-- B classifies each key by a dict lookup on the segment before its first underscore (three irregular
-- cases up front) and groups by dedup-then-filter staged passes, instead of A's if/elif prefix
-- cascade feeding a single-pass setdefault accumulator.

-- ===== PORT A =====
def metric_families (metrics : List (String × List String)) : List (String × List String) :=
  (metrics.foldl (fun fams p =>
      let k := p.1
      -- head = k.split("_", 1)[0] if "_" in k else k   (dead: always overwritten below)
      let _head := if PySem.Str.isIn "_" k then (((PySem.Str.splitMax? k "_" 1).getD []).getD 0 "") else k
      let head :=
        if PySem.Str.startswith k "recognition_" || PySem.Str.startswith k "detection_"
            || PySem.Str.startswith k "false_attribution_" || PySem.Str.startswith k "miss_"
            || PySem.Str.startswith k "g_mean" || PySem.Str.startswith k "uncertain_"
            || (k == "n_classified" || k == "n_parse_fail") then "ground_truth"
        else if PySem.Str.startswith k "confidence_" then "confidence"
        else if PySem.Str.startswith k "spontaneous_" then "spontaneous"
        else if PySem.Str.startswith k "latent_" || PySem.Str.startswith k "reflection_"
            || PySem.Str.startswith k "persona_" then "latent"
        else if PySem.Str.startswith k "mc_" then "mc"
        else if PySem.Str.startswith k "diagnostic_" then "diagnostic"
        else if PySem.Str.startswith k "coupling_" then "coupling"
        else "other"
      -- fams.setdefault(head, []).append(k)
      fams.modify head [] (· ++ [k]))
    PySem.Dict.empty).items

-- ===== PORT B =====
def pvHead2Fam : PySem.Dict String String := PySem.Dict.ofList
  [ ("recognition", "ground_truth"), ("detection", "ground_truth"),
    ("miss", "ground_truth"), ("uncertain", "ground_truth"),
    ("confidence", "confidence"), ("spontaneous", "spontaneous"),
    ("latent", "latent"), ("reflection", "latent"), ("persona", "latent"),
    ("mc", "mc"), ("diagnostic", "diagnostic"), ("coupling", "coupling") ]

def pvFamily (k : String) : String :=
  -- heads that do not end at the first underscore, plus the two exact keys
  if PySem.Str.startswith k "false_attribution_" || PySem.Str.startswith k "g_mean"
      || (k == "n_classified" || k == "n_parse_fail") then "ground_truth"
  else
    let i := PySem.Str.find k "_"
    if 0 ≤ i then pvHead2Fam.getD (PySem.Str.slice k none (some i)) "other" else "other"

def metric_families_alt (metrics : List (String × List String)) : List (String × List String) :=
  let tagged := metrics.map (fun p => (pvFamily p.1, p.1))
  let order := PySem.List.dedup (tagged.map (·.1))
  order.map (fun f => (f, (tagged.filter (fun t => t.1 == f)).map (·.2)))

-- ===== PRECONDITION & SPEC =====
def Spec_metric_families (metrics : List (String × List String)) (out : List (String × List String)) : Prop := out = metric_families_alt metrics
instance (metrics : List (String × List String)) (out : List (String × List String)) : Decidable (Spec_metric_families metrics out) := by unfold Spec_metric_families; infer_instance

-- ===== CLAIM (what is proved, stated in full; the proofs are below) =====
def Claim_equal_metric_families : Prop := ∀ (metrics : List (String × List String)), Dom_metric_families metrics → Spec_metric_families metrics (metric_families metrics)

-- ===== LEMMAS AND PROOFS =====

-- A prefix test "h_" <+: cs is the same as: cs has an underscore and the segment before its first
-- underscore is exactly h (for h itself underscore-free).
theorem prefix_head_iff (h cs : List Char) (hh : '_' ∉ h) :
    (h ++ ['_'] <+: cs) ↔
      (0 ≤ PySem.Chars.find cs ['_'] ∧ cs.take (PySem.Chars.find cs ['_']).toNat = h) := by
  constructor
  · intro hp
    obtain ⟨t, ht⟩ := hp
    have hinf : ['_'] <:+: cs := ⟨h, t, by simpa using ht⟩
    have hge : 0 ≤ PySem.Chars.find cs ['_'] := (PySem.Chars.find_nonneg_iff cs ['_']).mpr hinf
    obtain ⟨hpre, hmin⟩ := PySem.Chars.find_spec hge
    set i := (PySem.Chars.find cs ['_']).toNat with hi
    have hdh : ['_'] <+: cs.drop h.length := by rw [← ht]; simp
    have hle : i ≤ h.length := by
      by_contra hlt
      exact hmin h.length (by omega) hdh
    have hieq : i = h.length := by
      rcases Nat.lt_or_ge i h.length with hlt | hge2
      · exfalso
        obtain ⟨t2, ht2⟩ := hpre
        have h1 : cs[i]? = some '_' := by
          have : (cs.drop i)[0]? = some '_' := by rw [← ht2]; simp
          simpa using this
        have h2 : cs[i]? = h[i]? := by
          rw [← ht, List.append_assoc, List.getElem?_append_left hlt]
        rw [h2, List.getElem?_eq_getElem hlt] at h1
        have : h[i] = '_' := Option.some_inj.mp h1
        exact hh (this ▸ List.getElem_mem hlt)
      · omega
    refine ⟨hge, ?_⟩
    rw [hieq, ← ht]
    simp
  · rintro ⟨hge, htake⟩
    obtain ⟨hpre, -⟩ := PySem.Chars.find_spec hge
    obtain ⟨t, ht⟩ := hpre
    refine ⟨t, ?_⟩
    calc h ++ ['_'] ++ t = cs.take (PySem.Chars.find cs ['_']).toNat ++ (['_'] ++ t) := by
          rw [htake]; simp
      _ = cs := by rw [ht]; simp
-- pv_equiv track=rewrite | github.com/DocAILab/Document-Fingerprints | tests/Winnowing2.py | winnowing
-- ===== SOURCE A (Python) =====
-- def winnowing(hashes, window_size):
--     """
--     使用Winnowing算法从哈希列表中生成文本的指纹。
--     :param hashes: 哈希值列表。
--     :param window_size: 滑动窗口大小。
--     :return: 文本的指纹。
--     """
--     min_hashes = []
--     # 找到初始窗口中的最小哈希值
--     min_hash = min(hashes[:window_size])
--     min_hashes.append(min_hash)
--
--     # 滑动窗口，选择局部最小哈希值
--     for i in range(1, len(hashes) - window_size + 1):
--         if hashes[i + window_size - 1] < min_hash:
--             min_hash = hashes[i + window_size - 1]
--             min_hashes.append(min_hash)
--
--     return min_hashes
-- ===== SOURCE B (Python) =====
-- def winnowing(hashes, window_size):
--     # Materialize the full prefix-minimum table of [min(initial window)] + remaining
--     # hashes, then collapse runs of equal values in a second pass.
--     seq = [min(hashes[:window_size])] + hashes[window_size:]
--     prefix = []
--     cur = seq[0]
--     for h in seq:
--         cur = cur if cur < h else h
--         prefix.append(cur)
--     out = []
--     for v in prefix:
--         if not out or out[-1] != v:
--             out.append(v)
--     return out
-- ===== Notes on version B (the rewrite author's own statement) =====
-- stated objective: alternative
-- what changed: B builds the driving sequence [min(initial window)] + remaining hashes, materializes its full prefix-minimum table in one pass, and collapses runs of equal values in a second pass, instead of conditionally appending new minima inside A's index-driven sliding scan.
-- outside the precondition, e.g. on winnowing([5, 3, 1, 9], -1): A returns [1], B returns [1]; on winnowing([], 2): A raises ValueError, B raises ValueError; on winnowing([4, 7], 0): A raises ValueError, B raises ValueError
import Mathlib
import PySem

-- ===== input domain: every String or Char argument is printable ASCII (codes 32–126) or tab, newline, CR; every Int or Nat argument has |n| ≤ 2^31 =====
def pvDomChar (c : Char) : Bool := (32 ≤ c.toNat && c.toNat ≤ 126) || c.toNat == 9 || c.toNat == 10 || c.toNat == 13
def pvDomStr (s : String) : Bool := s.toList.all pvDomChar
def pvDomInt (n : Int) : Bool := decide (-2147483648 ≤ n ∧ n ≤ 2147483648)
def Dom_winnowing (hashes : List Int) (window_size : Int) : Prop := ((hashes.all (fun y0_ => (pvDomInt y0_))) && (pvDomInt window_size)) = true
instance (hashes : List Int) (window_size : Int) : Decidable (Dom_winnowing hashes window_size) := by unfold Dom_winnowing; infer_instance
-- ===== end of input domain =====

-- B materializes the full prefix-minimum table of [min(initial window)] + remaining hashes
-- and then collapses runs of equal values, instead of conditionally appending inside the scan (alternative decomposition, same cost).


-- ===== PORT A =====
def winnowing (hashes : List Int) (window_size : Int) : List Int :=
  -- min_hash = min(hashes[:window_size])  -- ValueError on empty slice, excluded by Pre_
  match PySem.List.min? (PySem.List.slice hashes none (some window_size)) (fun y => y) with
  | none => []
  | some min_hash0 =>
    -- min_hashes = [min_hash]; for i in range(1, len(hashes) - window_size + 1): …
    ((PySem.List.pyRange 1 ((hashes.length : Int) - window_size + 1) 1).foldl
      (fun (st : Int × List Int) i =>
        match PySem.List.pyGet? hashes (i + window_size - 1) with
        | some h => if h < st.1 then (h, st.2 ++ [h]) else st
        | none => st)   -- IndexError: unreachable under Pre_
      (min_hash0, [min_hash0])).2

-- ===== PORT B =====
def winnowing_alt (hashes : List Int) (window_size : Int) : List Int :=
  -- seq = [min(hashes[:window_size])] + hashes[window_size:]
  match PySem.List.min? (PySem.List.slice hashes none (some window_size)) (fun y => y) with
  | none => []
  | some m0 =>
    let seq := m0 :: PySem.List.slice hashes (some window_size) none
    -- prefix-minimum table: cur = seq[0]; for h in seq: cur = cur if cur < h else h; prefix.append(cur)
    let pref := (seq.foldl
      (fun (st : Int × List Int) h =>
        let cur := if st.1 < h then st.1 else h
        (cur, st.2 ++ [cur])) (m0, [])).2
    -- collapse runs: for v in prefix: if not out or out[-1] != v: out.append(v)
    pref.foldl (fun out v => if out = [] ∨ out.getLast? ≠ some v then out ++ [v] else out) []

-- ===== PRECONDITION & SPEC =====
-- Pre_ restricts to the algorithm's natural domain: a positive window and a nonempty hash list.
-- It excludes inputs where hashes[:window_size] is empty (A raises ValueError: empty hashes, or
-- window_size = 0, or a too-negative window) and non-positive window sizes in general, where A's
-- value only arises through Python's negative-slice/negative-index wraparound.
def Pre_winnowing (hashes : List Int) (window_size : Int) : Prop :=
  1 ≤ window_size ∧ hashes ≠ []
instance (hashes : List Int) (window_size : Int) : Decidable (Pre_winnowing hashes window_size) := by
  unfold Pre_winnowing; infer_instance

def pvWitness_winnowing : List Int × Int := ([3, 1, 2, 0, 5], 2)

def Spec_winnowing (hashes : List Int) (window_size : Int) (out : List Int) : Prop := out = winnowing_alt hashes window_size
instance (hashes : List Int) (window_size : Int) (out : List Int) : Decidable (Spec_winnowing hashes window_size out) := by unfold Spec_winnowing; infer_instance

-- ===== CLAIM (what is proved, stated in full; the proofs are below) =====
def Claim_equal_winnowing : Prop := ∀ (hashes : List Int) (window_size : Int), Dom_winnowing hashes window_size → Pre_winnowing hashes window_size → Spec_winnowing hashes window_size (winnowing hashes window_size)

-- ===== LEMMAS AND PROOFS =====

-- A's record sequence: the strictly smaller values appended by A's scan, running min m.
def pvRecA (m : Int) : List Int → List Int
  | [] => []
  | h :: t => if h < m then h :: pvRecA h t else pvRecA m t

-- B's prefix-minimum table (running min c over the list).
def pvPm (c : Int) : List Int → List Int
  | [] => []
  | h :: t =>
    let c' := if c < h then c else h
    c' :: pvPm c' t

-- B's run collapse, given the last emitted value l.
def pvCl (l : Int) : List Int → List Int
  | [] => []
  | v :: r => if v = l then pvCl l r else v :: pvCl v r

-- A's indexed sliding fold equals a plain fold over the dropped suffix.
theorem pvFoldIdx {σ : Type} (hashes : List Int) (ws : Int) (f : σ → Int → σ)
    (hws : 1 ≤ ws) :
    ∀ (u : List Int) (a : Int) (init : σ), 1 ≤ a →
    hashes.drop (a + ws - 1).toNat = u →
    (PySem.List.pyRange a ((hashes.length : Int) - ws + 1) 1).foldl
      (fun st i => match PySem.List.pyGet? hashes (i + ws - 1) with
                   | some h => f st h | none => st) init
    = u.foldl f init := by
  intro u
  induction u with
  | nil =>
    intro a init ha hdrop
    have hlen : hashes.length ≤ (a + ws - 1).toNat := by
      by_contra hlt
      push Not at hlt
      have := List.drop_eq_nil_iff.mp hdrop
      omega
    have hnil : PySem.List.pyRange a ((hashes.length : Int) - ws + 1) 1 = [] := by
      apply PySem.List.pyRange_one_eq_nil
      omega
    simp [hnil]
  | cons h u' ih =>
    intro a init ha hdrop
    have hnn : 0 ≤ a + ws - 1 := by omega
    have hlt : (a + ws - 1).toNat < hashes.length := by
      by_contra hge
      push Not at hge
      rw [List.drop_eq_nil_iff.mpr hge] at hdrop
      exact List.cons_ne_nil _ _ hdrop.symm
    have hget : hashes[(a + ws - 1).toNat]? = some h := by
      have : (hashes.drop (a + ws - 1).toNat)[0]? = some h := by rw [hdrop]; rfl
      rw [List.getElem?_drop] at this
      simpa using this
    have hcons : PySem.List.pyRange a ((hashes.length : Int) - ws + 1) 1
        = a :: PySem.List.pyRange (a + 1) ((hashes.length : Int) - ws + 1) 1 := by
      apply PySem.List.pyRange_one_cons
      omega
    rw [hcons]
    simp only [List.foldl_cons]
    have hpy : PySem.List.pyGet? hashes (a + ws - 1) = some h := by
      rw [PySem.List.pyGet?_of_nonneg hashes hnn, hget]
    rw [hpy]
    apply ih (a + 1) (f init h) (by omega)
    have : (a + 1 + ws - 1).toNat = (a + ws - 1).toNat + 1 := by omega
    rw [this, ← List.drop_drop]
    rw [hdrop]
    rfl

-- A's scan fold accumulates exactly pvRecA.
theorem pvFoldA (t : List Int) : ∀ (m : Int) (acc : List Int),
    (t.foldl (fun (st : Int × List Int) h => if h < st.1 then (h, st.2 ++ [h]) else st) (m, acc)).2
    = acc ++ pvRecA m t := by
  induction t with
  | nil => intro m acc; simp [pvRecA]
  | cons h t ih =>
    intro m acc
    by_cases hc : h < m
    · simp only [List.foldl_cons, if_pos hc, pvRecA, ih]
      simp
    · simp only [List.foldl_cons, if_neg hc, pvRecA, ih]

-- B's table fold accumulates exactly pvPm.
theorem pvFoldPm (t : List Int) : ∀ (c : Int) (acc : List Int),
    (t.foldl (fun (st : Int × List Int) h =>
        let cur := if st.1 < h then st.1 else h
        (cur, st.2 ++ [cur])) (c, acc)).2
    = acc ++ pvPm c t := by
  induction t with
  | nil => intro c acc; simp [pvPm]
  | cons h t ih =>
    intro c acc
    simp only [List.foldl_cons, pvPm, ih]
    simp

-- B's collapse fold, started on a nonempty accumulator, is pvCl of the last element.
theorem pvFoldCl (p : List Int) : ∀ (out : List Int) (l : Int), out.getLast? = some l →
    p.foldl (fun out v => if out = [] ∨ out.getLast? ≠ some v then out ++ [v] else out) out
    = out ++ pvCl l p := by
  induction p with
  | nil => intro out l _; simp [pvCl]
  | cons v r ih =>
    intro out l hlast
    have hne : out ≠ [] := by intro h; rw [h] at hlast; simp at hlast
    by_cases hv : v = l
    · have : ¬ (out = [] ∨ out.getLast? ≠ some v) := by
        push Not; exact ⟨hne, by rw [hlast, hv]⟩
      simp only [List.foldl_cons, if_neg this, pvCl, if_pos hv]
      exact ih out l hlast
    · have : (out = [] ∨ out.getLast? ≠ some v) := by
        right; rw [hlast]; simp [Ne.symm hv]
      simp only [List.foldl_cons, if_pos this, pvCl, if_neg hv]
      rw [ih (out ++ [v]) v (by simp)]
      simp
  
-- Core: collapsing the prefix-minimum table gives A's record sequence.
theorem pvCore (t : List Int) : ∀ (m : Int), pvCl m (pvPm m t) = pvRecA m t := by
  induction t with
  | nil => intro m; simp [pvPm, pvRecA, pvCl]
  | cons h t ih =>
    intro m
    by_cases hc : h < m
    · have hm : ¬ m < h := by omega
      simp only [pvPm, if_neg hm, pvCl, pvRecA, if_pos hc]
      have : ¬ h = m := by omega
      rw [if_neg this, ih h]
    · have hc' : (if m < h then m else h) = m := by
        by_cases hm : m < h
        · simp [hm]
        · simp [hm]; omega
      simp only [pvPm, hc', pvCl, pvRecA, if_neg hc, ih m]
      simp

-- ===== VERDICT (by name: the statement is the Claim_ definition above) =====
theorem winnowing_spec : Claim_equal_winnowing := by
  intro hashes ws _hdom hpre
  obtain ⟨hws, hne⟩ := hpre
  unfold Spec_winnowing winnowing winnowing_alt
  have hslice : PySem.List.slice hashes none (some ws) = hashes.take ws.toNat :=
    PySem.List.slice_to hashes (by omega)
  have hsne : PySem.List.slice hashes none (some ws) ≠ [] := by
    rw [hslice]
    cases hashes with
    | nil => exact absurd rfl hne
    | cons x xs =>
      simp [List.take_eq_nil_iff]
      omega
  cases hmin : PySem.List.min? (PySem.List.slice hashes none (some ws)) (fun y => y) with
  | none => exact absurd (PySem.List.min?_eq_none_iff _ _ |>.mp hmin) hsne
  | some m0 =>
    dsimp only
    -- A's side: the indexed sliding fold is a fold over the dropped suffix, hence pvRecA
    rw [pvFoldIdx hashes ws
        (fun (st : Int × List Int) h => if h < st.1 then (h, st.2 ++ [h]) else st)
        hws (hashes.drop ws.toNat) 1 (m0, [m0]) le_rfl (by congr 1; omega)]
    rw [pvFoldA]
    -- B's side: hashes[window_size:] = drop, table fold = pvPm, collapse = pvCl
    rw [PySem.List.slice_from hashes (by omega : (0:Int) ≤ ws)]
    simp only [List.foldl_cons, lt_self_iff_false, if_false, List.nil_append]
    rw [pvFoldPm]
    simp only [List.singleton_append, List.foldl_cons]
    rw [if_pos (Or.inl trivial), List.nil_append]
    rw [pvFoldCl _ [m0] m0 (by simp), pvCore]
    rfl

^^^^

PROBLEM STATEMENT: The stretch of entries above that starts with the line containing "simp [hnil]" and goes on through the line containing "theorem pvFoldA (t" is to be transcribed exactly, and no other line is to be transcribed.

SOLVED EXERCISE:
    simp [hnil]
  | cons h u' ih =>
    intro a init ha hdrop
    have hnn : 0 ≤ a + ws - 1 := by omega
    have hlt : (a + ws - 1).toNat < hashes.length := by
      by_contra hge
      push Not at hge
      rw [List.drop_eq_nil_iff.mpr hge] at hdrop
      exact List.cons_ne_nil _ _ hdrop.symm
    have hget : hashes[(a + ws - 1).toNat]? = some h := by
      have : (hashes.drop (a + ws - 1).toNat)[0]? = some h := by rw [hdrop]; rfl
      rw [List.getElem?_drop] at this
      simpa using this
    have hcons : PySem.List.pyRange a ((hashes.length : Int) - ws + 1) 1
        = a :: PySem.List.pyRange (a + 1) ((hashes.length : Int) - ws + 1) 1 := by
      apply PySem.List.pyRange_one_cons
      omega
    rw [hcons]
    simp only [List.foldl_cons]
    have hpy : PySem.List.pyGet? hashes (a + ws - 1) = some h := by
      rw [PySem.List.pyGet?_of_nonneg hashes hnn, hget]
    rw [hpy]
    apply ih (a + 1) (f init h) (by omega)
    have : (a + 1 + ws - 1).toNat = (a + ws - 1).toNat + 1 := by omega
    rw [this, ← List.drop_drop]
    rw [hdrop]
    rfl

-- A's scan fold accumulates exactly pvRecA.
theorem pvFoldA (t : List Int) : ∀ (m : Int) (acc : List Int),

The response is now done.